(Extracted data entries)
-- pv_equiv track=rewrite | github.com/optmizr/crashtestdummy | summary_analysis.py | categorize_crash
-- ===== SOURCE A (Python) =====
-- def categorize_crash(summary):
--     summary = str(summary).lower()  # Convert to lowercase
--
--     if any(
--         keyword in summary for keyword in ["collision", "midair", "crash into another"]
--     ):
--         return "Mid-Air Collision"
--     elif any(
--         keyword in summary
--         for keyword in ["engine failure", "mechanical failure", "technical issue"]
--     ):
--         return "Mechanical Failure"
--     elif any(keyword in summary for keyword in ["weather", "storm", "turbulence"]):
--         return "Weather-Related"
--     elif any(keyword in summary for keyword in ["fire", "explosion", "smoke"]):
--         return "Fire/Explosion"
--     elif any(
--         keyword in summary
--         for keyword in ["pilot error", "loss of control", "incorrect maneuver"]
--     ):
--         return "Pilot Error"
--     elif any(keyword in summary for keyword in ["hijacking", "terrorist", "bomb"]):
--         return "Hijacking/Terrorism"
--     elif any(
--         keyword in summary for keyword in ["shot down", "missile", "military attack"]
--     ):
--         return "Shot Down (War/Conflict)"
--     elif any(keyword in summary for keyword in ["runway", "takeoff", "landing"]):
--         return "Takeoff/Landing Accident"
--     elif any(keyword in summary for keyword in ["fuel exhaustion", "ran out of fuel"]):
--         return "Fuel Exhaustion"
--     else:
--         return "Other/Unknown"
-- ===== SOURCE B (Python) =====
-- # Flat keyword -> (priority, category) map, stored in ALPHABETICAL keyword order;
-- # one pass tracks the minimum-priority matching keyword (no elif chain, no
-- # priority-ordered scan: the priority is data, not control flow).
-- KEYWORD_RANK = {
--     "bomb": (5, "Hijacking/Terrorism"),
--     "collision": (0, "Mid-Air Collision"),
--     "crash into another": (0, "Mid-Air Collision"),
--     "engine failure": (1, "Mechanical Failure"),
--     "explosion": (3, "Fire/Explosion"),
--     "fire": (3, "Fire/Explosion"),
--     "fuel exhaustion": (8, "Fuel Exhaustion"),
--     "hijacking": (5, "Hijacking/Terrorism"),
--     "incorrect maneuver": (4, "Pilot Error"),
--     "landing": (7, "Takeoff/Landing Accident"),
--     "loss of control": (4, "Pilot Error"),
--     "mechanical failure": (1, "Mechanical Failure"),
--     "midair": (0, "Mid-Air Collision"),
--     "military attack": (6, "Shot Down (War/Conflict)"),
--     "missile": (6, "Shot Down (War/Conflict)"),
--     "pilot error": (4, "Pilot Error"),
--     "ran out of fuel": (8, "Fuel Exhaustion"),
--     "runway": (7, "Takeoff/Landing Accident"),
--     "shot down": (6, "Shot Down (War/Conflict)"),
--     "smoke": (3, "Fire/Explosion"),
--     "storm": (2, "Weather-Related"),
--     "takeoff": (7, "Takeoff/Landing Accident"),
--     "technical issue": (1, "Mechanical Failure"),
--     "terrorist": (5, "Hijacking/Terrorism"),
--     "turbulence": (2, "Weather-Related"),
--     "weather": (2, "Weather-Related"),
-- }
--
-- def categorize_crash(summary):
--     summary = str(summary).lower()
--     best = None
--     for keyword, rank in KEYWORD_RANK.items():
--         if keyword in summary and (best is None or rank[0] < best[0]):
--             best = rank
--     return best[1] if best is not None else "Other/Unknown"
-- ===== Notes on version B (the rewrite author's own statement) =====
-- stated objective: alternative
-- what changed: Replaces the nine-branch priority-ordered elif chain with a flat keyword->(priority,category) map scanned once in alphabetical keyword order while tracking the minimum-priority match; priority becomes data aggregated by a min-fold instead of control flow.
import Mathlib
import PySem

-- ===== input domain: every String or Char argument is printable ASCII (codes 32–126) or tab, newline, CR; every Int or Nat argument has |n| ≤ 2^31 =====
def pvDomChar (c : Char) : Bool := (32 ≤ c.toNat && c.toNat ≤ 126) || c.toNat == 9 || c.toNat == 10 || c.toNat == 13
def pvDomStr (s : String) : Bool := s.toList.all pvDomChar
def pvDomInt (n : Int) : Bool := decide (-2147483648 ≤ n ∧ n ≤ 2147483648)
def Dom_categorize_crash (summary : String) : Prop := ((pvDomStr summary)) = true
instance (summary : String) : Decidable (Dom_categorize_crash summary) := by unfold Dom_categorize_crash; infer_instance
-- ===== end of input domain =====

-- B replaces the priority-ordered elif chain by a min-priority fold over a flat
-- alphabetical keyword map (objective: alternative); return values proved equal.


-- ===== PORT A =====
-- A: literal elif chain of keyword membership tests on the lowered summary.
def categorize_crash (summary : String) : String :=
  let s := PySem.Str.lower summary
  if ["collision", "midair", "crash into another"].any (fun k => PySem.Str.isIn k s) then
    "Mid-Air Collision"
  else if ["engine failure", "mechanical failure", "technical issue"].any (fun k => PySem.Str.isIn k s) then
    "Mechanical Failure"
  else if ["weather", "storm", "turbulence"].any (fun k => PySem.Str.isIn k s) then
    "Weather-Related"
  else if ["fire", "explosion", "smoke"].any (fun k => PySem.Str.isIn k s) then
    "Fire/Explosion"
  else if ["pilot error", "loss of control", "incorrect maneuver"].any (fun k => PySem.Str.isIn k s) then
    "Pilot Error"
  else if ["hijacking", "terrorist", "bomb"].any (fun k => PySem.Str.isIn k s) then
    "Hijacking/Terrorism"
  else if ["shot down", "missile", "military attack"].any (fun k => PySem.Str.isIn k s) then
    "Shot Down (War/Conflict)"
  else if ["runway", "takeoff", "landing"].any (fun k => PySem.Str.isIn k s) then
    "Takeoff/Landing Accident"
  else if ["fuel exhaustion", "ran out of fuel"].any (fun k => PySem.Str.isIn k s) then
    "Fuel Exhaustion"
  else
    "Other/Unknown"

-- ===== PORT B =====
-- B: flat keyword -> (priority, category) map in alphabetical keyword order,
-- scanned once tracking the minimum-priority match.
def pvKeywordRank : List (String × Int × String) :=
  [("bomb", 5, "Hijacking/Terrorism"),
   ("collision", 0, "Mid-Air Collision"),
   ("crash into another", 0, "Mid-Air Collision"),
   ("engine failure", 1, "Mechanical Failure"),
   ("explosion", 3, "Fire/Explosion"),
   ("fire", 3, "Fire/Explosion"),
   ("fuel exhaustion", 8, "Fuel Exhaustion"),
   ("hijacking", 5, "Hijacking/Terrorism"),
   ("incorrect maneuver", 4, "Pilot Error"),
   ("landing", 7, "Takeoff/Landing Accident"),
   ("loss of control", 4, "Pilot Error"),
   ("mechanical failure", 1, "Mechanical Failure"),
   ("midair", 0, "Mid-Air Collision"),
   ("military attack", 6, "Shot Down (War/Conflict)"),
   ("missile", 6, "Shot Down (War/Conflict)"),
   ("pilot error", 4, "Pilot Error"),
   ("ran out of fuel", 8, "Fuel Exhaustion"),
   ("runway", 7, "Takeoff/Landing Accident"),
   ("shot down", 6, "Shot Down (War/Conflict)"),
   ("smoke", 3, "Fire/Explosion"),
   ("storm", 2, "Weather-Related"),
   ("takeoff", 7, "Takeoff/Landing Accident"),
   ("technical issue", 1, "Mechanical Failure"),
   ("terrorist", 5, "Hijacking/Terrorism"),
   ("turbulence", 2, "Weather-Related"),
   ("weather", 2, "Weather-Related")]

-- the loop body: keep `best` unless this keyword matches and improves the priority
def pvStep (s : String) (best : Option (Int × String)) (e : String × Int × String) :
    Option (Int × String) :=
  if PySem.Str.isIn e.1 s &&
      (match best with | none => true | some b => decide (e.2.1 < b.1)) then
    some e.2
  else best

def categorize_crash_alt (summary : String) : String :=
  let s := PySem.Str.lower summary
  match pvKeywordRank.foldl (pvStep s) none with
  | some b => b.2
  | none => "Other/Unknown"

-- ===== PRECONDITION & SPEC =====
def Spec_categorize_crash (summary : String) (out : String) : Prop := out = categorize_crash_alt summary
instance (summary : String) (out : String) : Decidable (Spec_categorize_crash summary out) := by unfold Spec_categorize_crash; infer_instance

-- ===== CLAIM (what is proved, stated in full; the proofs are below) =====
def Claim_equal_categorize_crash : Prop := ∀ (summary : String), Dom_categorize_crash summary → Spec_categorize_crash summary (categorize_crash summary)

-- ===== LEMMAS AND PROOFS =====

-- once best holds the minimal matched priority m, no later entry replaces it
theorem pvFold_keep (s : String) (m : Int) (c : String) (l : List (String × Int × String))
    (hl : ∀ e ∈ l, PySem.Str.isIn e.1 s = true → m ≤ e.2.1) :
    l.foldl (pvStep s) (some (m, c)) = some (m, c) := by
  induction l with
  | nil => rfl
  | cons e l ih =>
    have hstep : pvStep s (some (m, c)) e = some (m, c) := by
      unfold pvStep
      by_cases hm : PySem.Str.isIn e.1 s = true
      · have := hl e (by simp) hm
        simp [not_lt.mpr this]
      · simp [Bool.not_eq_true] at hm
        simp [hm]
    rw [List.foldl_cons, hstep]
    exact ih (fun e he => hl e (by simp [he]))

-- if some entry of priority m matches, all matching entries have priority ≥ m,
-- entries of priority m carry category c, and best is none or worse than m,
-- then the fold ends at (m, c)
theorem pvFold_finds (s : String) (m : Int) (c : String) (l : List (String × Int × String))
    (hl : ∀ e ∈ l, PySem.Str.isIn e.1 s = true → m ≤ e.2.1 ∧ (e.2.1 = m → e.2.2 = c)) :
    ∀ (acc : Option (Int × String)),
      (∃ e ∈ l, PySem.Str.isIn e.1 s = true ∧ e.2.1 = m) →
      (acc = none ∨ ∃ b, acc = some b ∧ m < b.1) →
      l.foldl (pvStep s) acc = some (m, c) := by
  induction l with
  | nil => intro acc hex _; simp at hex
  | cons e l ih =>
    intro acc hex hacc
    by_cases hm : PySem.Str.isIn e.1 s = true
    · obtain ⟨hge, hcat⟩ := hl e (by simp) hm
      by_cases hpm : e.2.1 = m
      · have hfire : pvStep s acc e = some (m, c) := by
          unfold pvStep
          simp only [PySem.Str.isIn_eq] at hm
          rcases hacc with h | ⟨b, hb, hlt⟩
          · subst h; simp [hm, hpm, hcat hpm, Prod.ext_iff]
          · subst hb; simp [hm, hpm, hlt, hcat hpm, Prod.ext_iff]
        rw [List.foldl_cons, hfire]
        exact pvFold_keep s m c l (fun e' he' h' => (hl e' (by simp [he']) h').1)
      · have hgt : m < e.2.1 := lt_of_le_of_ne hge (fun h => hpm h.symm)
        have hex' : ∃ e' ∈ l, PySem.Str.isIn e'.1 s = true ∧ e'.2.1 = m := by
          rcases hex with ⟨e', he', hin', hpm'⟩
          rcases List.mem_cons.mp he' with h | h
          · exact absurd (h ▸ hpm') hpm
          · exact ⟨e', h, hin', hpm'⟩
        rw [List.foldl_cons]
        refine ih (fun e' he' h' => hl e' (by simp [he']) h') _ hex' ?_
        unfold pvStep
        simp only [PySem.Str.isIn_eq] at hm
        rcases hacc with h | ⟨b, hb, hlt⟩
        · subst h; simp [hm]; exact hgt
        · subst hb
          by_cases hc : e.2.1 < b.1
          · simp [hm, hc]; exact hgt
          · simp [hm, hc]; exact hlt
    · have hstep : pvStep s acc e = acc := by
        simp [Bool.not_eq_true] at hm
        unfold pvStep; simp [hm]
      have hex' : ∃ e' ∈ l, PySem.Str.isIn e'.1 s = true ∧ e'.2.1 = m := by
        rcases hex with ⟨e', he', hin', hpm'⟩
        rcases List.mem_cons.mp he' with h | h
        · exact absurd (h ▸ hin') (by simp [Bool.not_eq_true] at hm ⊢; exact hm)
        · exact ⟨e', h, hin', hpm'⟩
      rw [List.foldl_cons, hstep]
      exact ih (fun e' he' h' => hl e' (by simp [he']) h') acc hex' hacc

### [EXERCISE BRIEF]
Working through the records, copy each line in which the word "Option" appears.

### [ANSWER TO THIS PROBLEM]
def pvStep (s : String) (best : Option (Int × String)) (e : String × Int × String) :
    Option (Int × String) :=
    ∀ (acc : Option (Int × String)),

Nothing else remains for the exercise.